This was revealed by state media reading out the highlights of the “fourth plenary session” to set five-year development goals. China also confirmed on Thursday that Vice Premier He Lifeng, who attended the plenary session, will visit Malaysia from Friday to Monday for U.S. trade negotiations – amid heightened hopes for a potential U.S.-China presidential meeting later this month.
Despite widespread calls to strengthen China’s international influence and “protect the multilateral trading system,” the statement did not mention any major countries by name as the conference focused primarily on domestic developments.
China needs to “strongly expand consumption,” the meeting’s reading said, according to CNBC’s Chinese translation. The leaders elaborated on the need for consumption and called for a balance between “effective investment” and “adhering to the strategic point of growing domestic demand.”
“New demand creates new supply, and new supply creates new demand,” the report states. The leaders also called for “special action” to effectively implement policies to support businesses and boost consumption.
Zhong Liang, a former chief researcher at the Bank of China, said this tone shows that Chinese policymakers are watching the economy’s supply-demand relationship more closely than in past years.
This change is not taken lightly in China’s ideologically driven government, but it still has not given the green light to cash transfers. Despite retail sales slumping since the pandemic, the Chinese government has avoided giving money directly to consumers, in contrast to the U.S. economic stimulus package after the coronavirus.

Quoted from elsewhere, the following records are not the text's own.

-- pv_equiv track=rewrite | github.com/akobyansamvel/psyweb | backend/api/psy_toolkit_service.py | _determine_test_type
-- ===== SOURCE A (Python) =====
-- from typing import Dict, List, Optional, Any
--
-- def _determine_test_type(test_data: Dict) -> str:
--     """Определяет тип теста на основе данных"""
--     metadata = test_data.get('metadata', {})
--     tags = metadata.get('tags', [])
--
--     # Анализируем теги и метаданные для определения типа
--     if any(tag.lower() in ['personality', 'big5', 'mbti'] for tag in tags):
--         return 'personality'
--     elif any(tag.lower() in ['cognitive', 'intelligence', 'iq'] for tag in tags):
--         return 'cognitive'
--     elif any(tag.lower() in ['clinical', 'mental_health', 'depression', 'anxiety'] for tag in tags):
--         return 'clinical'
--     elif any(tag.lower() in ['attention', 'memory', 'perception'] for tag in tags):
--         return 'neuropsychological'
--     else:
--         return 'general'
-- ===== SOURCE B (Python) =====
-- _TAG_INDEX = {
--     'personality': ('personality', 0),
--     'big5': ('personality', 0),
--     'mbti': ('personality', 0),
--     'cognitive': ('cognitive', 1),
--     'intelligence': ('cognitive', 1),
--     'iq': ('cognitive', 1),
--     'clinical': ('clinical', 2),
--     'mental_health': ('clinical', 2),
--     'depression': ('clinical', 2),
--     'anxiety': ('clinical', 2),
--     'attention': ('neuropsychological', 3),
--     'memory': ('neuropsychological', 3),
--     'perception': ('neuropsychological', 3),
-- }
--
--
-- def _determine_test_type(test_data):
--     # Single pass over the tags: look each lowercased tag up in an inverted
--     # index (tag -> (type, priority)) and keep the best-priority hit seen.
--     best = None
--     for tag in test_data.get('metadata', {}).get('tags', []):
--         hit = _TAG_INDEX.get(tag.lower())
--         if hit is not None and (best is None or hit[1] < best[1]):
--             best = hit
--     return best[0] if best is not None else 'general'
-- ===== Notes on version B (the rewrite author's own statement) =====
-- stated objective: alternative
-- what changed: Inverts the control structure: instead of scanning the tag list once per category in a fixed if/elif chain, B makes a single pass over the tags, looking each lowercased tag up in an inverted index (tag -> (type, priority)) and keeping the minimum-priority hit in an accumulator.
import Mathlib
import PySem

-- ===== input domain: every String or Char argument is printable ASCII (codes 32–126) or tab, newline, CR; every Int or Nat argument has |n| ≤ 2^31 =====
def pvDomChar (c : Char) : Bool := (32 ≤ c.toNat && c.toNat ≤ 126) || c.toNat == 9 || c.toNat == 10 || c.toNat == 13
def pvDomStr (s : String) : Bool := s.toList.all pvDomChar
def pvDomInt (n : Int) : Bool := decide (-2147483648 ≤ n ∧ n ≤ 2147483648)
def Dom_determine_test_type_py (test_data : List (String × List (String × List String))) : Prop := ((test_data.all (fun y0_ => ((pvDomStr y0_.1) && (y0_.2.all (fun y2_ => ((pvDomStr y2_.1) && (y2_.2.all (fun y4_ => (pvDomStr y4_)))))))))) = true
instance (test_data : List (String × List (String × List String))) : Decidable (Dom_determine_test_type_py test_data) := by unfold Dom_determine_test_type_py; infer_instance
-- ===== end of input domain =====

-- B inverts the control structure: one pass over the tags with an inverted index
-- (tag -> (type, priority)) and a best-priority accumulator, instead of A's per-category
-- scans in an if/elif chain (objective: alternative, same cost).


-- ===== PORT A =====
def determine_test_type_py (test_data : List (String × List (String × List String))) : String :=
  let metadata : List (String × List String) := (PySem.Dict.mk test_data).getD "metadata" []
  let tags : List String := (PySem.Dict.mk metadata).getD "tags" []
  if tags.any (fun tag => (["personality", "big5", "mbti"] : List String).contains (PySem.Str.lower tag)) then
    "personality"
  else if tags.any (fun tag => (["cognitive", "intelligence", "iq"] : List String).contains (PySem.Str.lower tag)) then
    "cognitive"
  else if tags.any (fun tag => (["clinical", "mental_health", "depression", "anxiety"] : List String).contains (PySem.Str.lower tag)) then
    "clinical"
  else if tags.any (fun tag => (["attention", "memory", "perception"] : List String).contains (PySem.Str.lower tag)) then
    "neuropsychological"
  else
    "general"

-- ===== PORT B =====
-- the inverted index _TAG_INDEX: tag -> (type name, priority)
def pvTagIndex : PySem.Dict String (String × Int) :=
  PySem.Dict.mk
    [("personality", ("personality", 0)), ("big5", ("personality", 0)), ("mbti", ("personality", 0)),
     ("cognitive", ("cognitive", 1)), ("intelligence", ("cognitive", 1)), ("iq", ("cognitive", 1)),
     ("clinical", ("clinical", 2)), ("mental_health", ("clinical", 2)), ("depression", ("clinical", 2)),
     ("anxiety", ("clinical", 2)),
     ("attention", ("neuropsychological", 3)), ("memory", ("neuropsychological", 3)),
     ("perception", ("neuropsychological", 3))]

-- loop body: update the best-priority hit
def pvStep (best : Option (String × Int)) (tag : String) : Option (String × Int) :=
  match pvTagIndex.get? (PySem.Str.lower tag) with
  | none => best
  | some hit =>
      match best with
      | none => some hit
      | some b => if hit.2 < b.2 then some hit else best

def determine_test_type_py_alt (test_data : List (String × List (String × List String))) : String :=
  let tags : List String :=
    (PySem.Dict.mk ((PySem.Dict.mk test_data).getD "metadata" [])).getD "tags" []
  match tags.foldl pvStep none with
  | some b => b.1
  | none => "general"

-- ===== PRECONDITION & SPEC =====
def Spec_determine_test_type_py (test_data : List (String × List (String × List String))) (out : String) : Prop := out = determine_test_type_py_alt test_data
instance (test_data : List (String × List (String × List String))) (out : String) : Decidable (Spec_determine_test_type_py test_data out) := by unfold Spec_determine_test_type_py; infer_instance

-- ===== CLAIM (what is proved, stated in full; the proofs are below) =====
def Claim_equal_determine_test_type_py : Prop := ∀ (test_data : List (String × List (String × List String))), Dom_determine_test_type_py test_data → Spec_determine_test_type_py test_data (determine_test_type_py test_data)

-- ===== LEMMAS AND PROOFS =====

-- expected value of the accumulator as a function of the four per-category "any" bits
def pvExpected (h1 h2 h3 h4 : Bool) : Option (String × Int) :=
  if h1 then some ("personality", 0)
  else if h2 then some ("cognitive", 1)
  else if h3 then some ("clinical", 2)
  else if h4 then some ("neuropsychological", 3)
  else none

def pvIn (tag : String) (L : List String) : Bool := L.contains (PySem.Str.lower tag)

theorem pv_hit_eq (s : String) :
    pvTagIndex.get? s
      = pvExpected ((["personality", "big5", "mbti"] : List String).contains s)
                   ((["cognitive", "intelligence", "iq"] : List String).contains s)
                   ((["clinical", "mental_health", "depression", "anxiety"] : List String).contains s)
                   ((["attention", "memory", "perception"] : List String).contains s) := by
  by_cases e1 : s = "personality"
  · subst e1; decide
  by_cases e2 : s = "big5"
  · subst e2; decide
  by_cases e3 : s = "mbti"
  · subst e3; decide
  by_cases e4 : s = "cognitive"
  · subst e4; decide
  by_cases e5 : s = "intelligence"
  · subst e5; decide
  by_cases e6 : s = "iq"
  · subst e6; decide
  by_cases e7 : s = "clinical"
  · subst e7; decide
  by_cases e8 : s = "mental_health"
  · subst e8; decide
  by_cases e9 : s = "depression"
  · subst e9; decide
  by_cases e10 : s = "anxiety"
  · subst e10; decide
  by_cases e11 : s = "attention"
  · subst e11; decide
  by_cases e12 : s = "memory"
  · subst e12; decide
  by_cases e13 : s = "perception"
  · subst e13; decide
  simp [pvTagIndex, pvExpected, PySem.Dict.get?, e1, e2, e3, e4, e5, e6, e7, e8, e9, e10, e11, e12, e13, Ne.symm e1, Ne.symm e2, Ne.symm e3, Ne.symm e4, Ne.symm e5, Ne.symm e6, Ne.symm e7, Ne.symm e8, Ne.symm e9, Ne.symm e10, Ne.symm e11, Ne.symm e12, Ne.symm e13]

-- one fold step on an accumulator already of pvExpected shape stays of pvExpected shape,
-- accumulating the per-tag bits with 'or' in the right priority order
theorem pv_step_expected (tag : String) (h1 h2 h3 h4 : Bool) :
    pvStep (pvExpected h1 h2 h3 h4) tag
      = pvExpected (h1 || pvIn tag ["personality", "big5", "mbti"])
                   (h2 || pvIn tag ["cognitive", "intelligence", "iq"])
                   (h3 || pvIn tag ["clinical", "mental_health", "depression", "anxiety"])
                   (h4 || pvIn tag ["attention", "memory", "perception"]) := by
  unfold pvStep
  rw [show (∀ t, pvTagIndex.get? (PySem.Str.lower t) = pvExpected (pvIn t ["personality", "big5", "mbti"]) (pvIn t ["cognitive", "intelligence", "iq"]) (pvIn t ["clinical", "mental_health", "depression", "anxiety"]) (pvIn t ["attention", "memory", "perception"])) from fun t => pv_hit_eq _]
  cases hb1 : pvIn tag ["personality", "big5", "mbti"] <;>
  cases hb2 : pvIn tag ["cognitive", "intelligence", "iq"] <;>
  cases hb3 : pvIn tag ["clinical", "mental_health", "depression", "anxiety"] <;>
  cases hb4 : pvIn tag ["attention", "memory", "perception"] <;>
  cases h1 <;> cases h2 <;> cases h3 <;> cases h4 <;>
  decide

-- the whole fold computes pvExpected of the four 'any' bits
theorem pv_fold_expected (tags : List String) (h1 h2 h3 h4 : Bool) :
    tags.foldl pvStep (pvExpected h1 h2 h3 h4)
      = pvExpected (h1 || tags.any (fun t => pvIn t ["personality", "big5", "mbti"]))
                   (h2 || tags.any (fun t => pvIn t ["cognitive", "intelligence", "iq"]))
                   (h3 || tags.any (fun t => pvIn t ["clinical", "mental_health", "depression", "anxiety"]))
                   (h4 || tags.any (fun t => pvIn t ["attention", "memory", "perception"])) := by
  induction tags generalizing h1 h2 h3 h4 with
  | nil => simp
  | cons t ts ih =>
      simp only [List.foldl_cons, pv_step_expected, ih, List.any_cons, Bool.or_assoc]

-- ===== VERDICT (by name: the statement is the Claim_ definition above) =====
theorem determine_test_type_py_spec : Claim_equal_determine_test_type_py := by
  intro test_data _
  unfold Spec_determine_test_type_py determine_test_type_py determine_test_type_py_alt
  have h := pv_fold_expected
    ((PySem.Dict.mk ((PySem.Dict.mk test_data).getD "metadata" [])).getD "tags" [])
    false false false false
  simp only [Bool.false_or] at h
  rw [show (pvExpected false false false false) = none from rfl] at h
  simp only [h]
  set tags : List String := (PySem.Dict.mk ((PySem.Dict.mk test_data).getD "metadata" [])).getD "tags" []
  unfold pvExpected pvIn
  cases tags.any (fun t => (["personality", "big5", "mbti"] : List String).contains (PySem.Str.lower t)) <;>
  cases tags.any (fun t => (["cognitive", "intelligence", "iq"] : List String).contains (PySem.Str.lower t)) <;>
  cases tags.any (fun t => (["clinical", "mental_health", "depression", "anxiety"] : List String).contains (PySem.Str.lower t)) <;>
  cases tags.any (fun t => (["attention", "memory", "perception"] : List String).contains (PySem.Str.lower t)) <;>
  simp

Yue Su, chief China economist at the Beijing-based Economist Intelligence Unit, said in a note that the announcement “suggests a continued emphasis on investment, this time as a means to stimulate consumption, rather than a bold and direct push to expand consumption itself.”
“Therefore, we expect investment to be more concentrated in consumption-related sectors and activities, such as improved urban planning, public services and elderly care,” he said. Su noted that over the past decade, China has relied heavily on investment for growth, raising concerns about overinvestment.
Over the past two years, China has sought to boost consumption with subsidies targeting home appliances and certain other consumer goods. The country is also encouraging local governments to hold sporting events and other entertainment to increase spending.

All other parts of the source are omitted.